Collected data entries
= = =

theorem pvStepA_inv (pre : List Int) (n L S : Nat) (m : List (List Int))
    (hL : 1 ≤ L) (hS : S < n - L)
    (h : pvInvA pre n (fun i j => j - i < L ∨ (j - i = L ∧ i < S)) m) :
    pvInvA pre n (fun i j => j - i < L ∨ (j - i = L ∧ i < S + 1)) (pvStepA pre L m S) := by
  obtain ⟨hlen, hrows, hval⟩ := h
  have he : S + L < n := by omega
  have hrowS : (m.getD S []).length = n := pvRow_len hlen hrows (by omega)
  have hm1len : (pvSet m S (S + L) (pre.getD (S + L + 1) 0 - pre.getD S 0)).length = n := by
    rw [pvSet_length, hlen]
  have hm1rows : ∀ r ∈ pvSet m S (S + L) (pre.getD (S + L + 1) 0 - pre.getD S 0),
      r.length = n := pvSet_rows _ _ _ hrows
  have hget1 : ∀ i j, ¬(i = S ∧ j = S + L) →
      pvGet (pvSet m S (S + L) (pre.getD (S + L + 1) 0 - pre.getD S 0)) i j = pvGet m i j := by
    intro i j hij
    rw [pvGet_pvSet, if_neg (by tauto)]
  have hgfold : (List.range L).foldl (fun ob d =>
        some (match ob with
          | none => pvMaxAbs
              (pvGet (pvSet m S (S + L) (pre.getD (S + L + 1) 0 - pre.getD S 0)) S (S + d))
              (pvGet (pvSet m S (S + L) (pre.getD (S + L + 1) 0 - pre.getD S 0)) (S + d + 1) (S + L))
          | some b => pvMinAbs (pvMaxAbs
              (pvGet (pvSet m S (S + L) (pre.getD (S + L + 1) 0 - pre.getD S 0)) S (S + d))
              (pvGet (pvSet m S (S + L) (pre.getD (S + L + 1) 0 - pre.getD S 0)) (S + d + 1) (S + L))) b))
        (none : Option Int)
      = pvBestFold (fun d => pvMaxAbs (pvFI pre S (S + d)) (pvFI pre (S + d + 1) (S + L))) L := by
    unfold pvBestFold
    apply PySem.List.foldl_congr_mem
    intro acc d hd
    have hd' : d < L := List.mem_range.mp hd
    rw [hget1 S (S + d) (by omega), hget1 (S + d + 1) (S + L) (by omega),
        (hval S (S + d) (by omega) (by omega)).1 ⟨by omega, Or.inl (by omega)⟩,
        (hval (S + d + 1) (S + L) (by omega) (by omega)).1 ⟨by omega, Or.inl (by omega)⟩]
  obtain ⟨b, hb⟩ := Option.isSome_iff_exists.mp
    (pvBestFold_isSome (fun d => pvMaxAbs (pvFI pre S (S + d)) (pvFI pre (S + d + 1) (S + L))) L (by omega))
  have hstep : pvStepA pre L m S
      = pvSet (pvSet m S (S + L) (pre.getD (S + L + 1) 0 - pre.getD S 0)) S (S + L)
          (pvMaxAbs b (pre.getD (S + L + 1) 0 - pre.getD S 0)) := by
    simp only [pvStepA]
    rw [hgfold, hb]
  have hFse : pvMaxAbs b (pre.getD (S + L + 1) 0 - pre.getD S 0) = pvFI pre S (S + L) := by
    rw [pvFI_eq pre (show S < S + L by omega),
        show S + L - S = L from by omega, hb]
  rw [hstep]
  refine ⟨by rw [pvSet_length, hm1len], pvSet_rows _ _ _ hm1rows, ?_⟩
  intro i j hi hj
  by_cases hc : i = S ∧ j = S + L
  · obtain ⟨hc1, hc2⟩ := hc
    have hgeq : pvGet (pvSet (pvSet m S (S + L) (pre.getD (S + L + 1) 0 - pre.getD S 0)) S (S + L)
        (pvMaxAbs b (pre.getD (S + L + 1) 0 - pre.getD S 0))) S (S + L)
        = pvMaxAbs b (pre.getD (S + L + 1) 0 - pre.getD S 0) := by
      rw [pvGet_pvSet, if_pos ⟨rfl, rfl, by omega, by
        rw [pvRow_len hm1len hm1rows (show S < n by omega)]; omega⟩]
    constructor
    · intro _
      rw [hc1, hc2, hgeq, hFse]
    · intro hq
      exact absurd ⟨by omega, Or.inr ⟨by omega, by omega⟩⟩ hq
  · constructor
    · intro hq
      rw [pvGet_pvSet, if_neg (by tauto), hget1 i j hc]
      refine (hval i j hi hj).1 ⟨hq.1, ?_⟩
      have := hq.2
      omega
    · intro hq
      rw [pvGet_pvSet, if_neg (by tauto), hget1 i j hc]
      refine (hval i j hi hj).2 (fun hp => hq ⟨hp.1, ?_⟩)
      have := hp.2
      omega

theorem pvInvA_init (pre : List Int) (n : Nat) :
    pvInvA pre n (fun i j => j - i < 0 + 1)
      (List.replicate n (List.replicate n (0 : Int))) := by
  refine ⟨List.length_replicate, ?_, ?_⟩
  · intro r hr
    rw [List.eq_of_mem_replicate hr]
    exact List.length_replicate
  · intro i j hi hj
    have hz : pvGet (List.replicate n (List.replicate n (0 : Int))) i j = 0 := by
      unfold pvGet
      simp [List.getD_eq_getElem?_getD, hi, hj]
    constructor
    · intro hq
      have : i = j := by omega
      subst this
      rw [hz, pvFI_diag]
    · intro _
      exact hz

theorem optA_eq (tab : List Int) (h : tab ≠ []) :
    opt_sum tab = |pvFI (pvPrefixA tab) 0 (tab.length - 1)| := by
  have hn : 0 < tab.length := List.length_pos_of_ne_nil h
  simp only [opt_sum]
  have houter : pvInvA (pvPrefixA tab) tab.length
      (fun i j => j - i < (tab.length - 1) + 1)
      ((List.range (tab.length - 1)).foldl
        (fun m L0 => (List.range (tab.length - (L0 + 1))).foldl
          (pvStepA (pvPrefixA tab) (L0 + 1)) m)
        (List.replicate tab.length (List.replicate tab.length (0 : Int)))) := by
    refine pv_foldl_range_inv
      (fun L0 m => pvInvA (pvPrefixA tab) tab.length (fun i j => j - i < L0 + 1) m)
      (tab.length - 1) _ _ (pvInvA_init _ _) ?_
    intro k m hk hm
    have hinner := pv_foldl_range_inv
      (fun S m => pvInvA (pvPrefixA tab) tab.length
        (fun i j => j - i < k + 1 ∨ (j - i = k + 1 ∧ i < S)) m)
      (tab.length - (k + 1)) (pvStepA (pvPrefixA tab) (k + 1)) m
      (pvInvA_congr (fun i j _ _ _ => by omega) hm)
      (fun S b hS hb => pvStepA_inv _ _ _ _ _ (by omega) (by omega) hb)
    exact pvInvA_congr (fun i j hi hj hij => by omega) hinner
  obtain ⟨_, _, hval⟩ := houter
  rw [(hval 0 (tab.length - 1) (by omega) (by omega)).1 ⟨by omega, by omega⟩]

theorem pvGetO_replicate (n i j : Nat) :
    pvGetO (List.replicate n (List.replicate n (none : Option Int))) i j = none := by
  simp only [pvGetO, List.getD_eq_getElem?_getD, List.getElem?_replicate]
  split_ifs <;> simp

theorem optB_eq (tab : List Int) (h : tab ≠ []) :
    opt_sum_alt tab = |pvFI (pvPrefixB tab) 0 (tab.length - 1)| := by
  have hn : 0 < tab.length := List.length_pos_of_ne_nil h
  simp only [opt_sum_alt]
  have hinv : pvInvM (pvPrefixB tab)
      (List.replicate tab.length (List.replicate tab.length (none : Option Int))) := by
    intro i j v hv
    rw [pvGetO_replicate] at hv
    cases hv
  have hmain := pvSolveB_correct (pvPrefixB tab) tab.length 0 ((tab.length : Int) - 1)
    (List.replicate tab.length (List.replicate tab.length (none : Option Int)))
    (le_refl 0) (by omega) (by omega) hinv
  rw [hmain.1, show ((0 : Int)).toNat = 0 from rfl,
      show (((tab.length : Int)) - 1).toNat = tab.length - 1 from by omega]

theorem opt_eq (tab : List Int) (h : tab ≠ []) : opt_sum tab = opt_sum_alt tab := by
  rw [optA_eq tab h, optB_eq tab h]
  rfl

-- ===== VERDICT (by name: the statement is the Claim_ definition above) =====
theorem opt_sum_spec : Claim_equal_opt_sum := by
  intro tab _ hpre
  exact opt_eq tab hpre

= = =

Reproduce exactly, and only, the lines from the start of the entries through the one that contains "have hd' : d < L := List.mem_range.mp hd".

Answer to this exercise =
theorem pvStepA_inv (pre : List Int) (n L S : Nat) (m : List (List Int))
    (hL : 1 ≤ L) (hS : S < n - L)
    (h : pvInvA pre n (fun i j => j - i < L ∨ (j - i = L ∧ i < S)) m) :
    pvInvA pre n (fun i j => j - i < L ∨ (j - i = L ∧ i < S + 1)) (pvStepA pre L m S) := by
  obtain ⟨hlen, hrows, hval⟩ := h
  have he : S + L < n := by omega
  have hrowS : (m.getD S []).length = n := pvRow_len hlen hrows (by omega)
  have hm1len : (pvSet m S (S + L) (pre.getD (S + L + 1) 0 - pre.getD S 0)).length = n := by
    rw [pvSet_length, hlen]
  have hm1rows : ∀ r ∈ pvSet m S (S + L) (pre.getD (S + L + 1) 0 - pre.getD S 0),
      r.length = n := pvSet_rows _ _ _ hrows
  have hget1 : ∀ i j, ¬(i = S ∧ j = S + L) →
      pvGet (pvSet m S (S + L) (pre.getD (S + L + 1) 0 - pre.getD S 0)) i j = pvGet m i j := by
    intro i j hij
    rw [pvGet_pvSet, if_neg (by tauto)]
  have hgfold : (List.range L).foldl (fun ob d =>
        some (match ob with
          | none => pvMaxAbs
              (pvGet (pvSet m S (S + L) (pre.getD (S + L + 1) 0 - pre.getD S 0)) S (S + d))
              (pvGet (pvSet m S (S + L) (pre.getD (S + L + 1) 0 - pre.getD S 0)) (S + d + 1) (S + L))
          | some b => pvMinAbs (pvMaxAbs
              (pvGet (pvSet m S (S + L) (pre.getD (S + L + 1) 0 - pre.getD S 0)) S (S + d))
              (pvGet (pvSet m S (S + L) (pre.getD (S + L + 1) 0 - pre.getD S 0)) (S + d + 1) (S + L))) b))
        (none : Option Int)
      = pvBestFold (fun d => pvMaxAbs (pvFI pre S (S + d)) (pvFI pre (S + d + 1) (S + L))) L := by
    unfold pvBestFold
    apply PySem.List.foldl_congr_mem
    intro acc d hd
    have hd' : d < L := List.mem_range.mp hd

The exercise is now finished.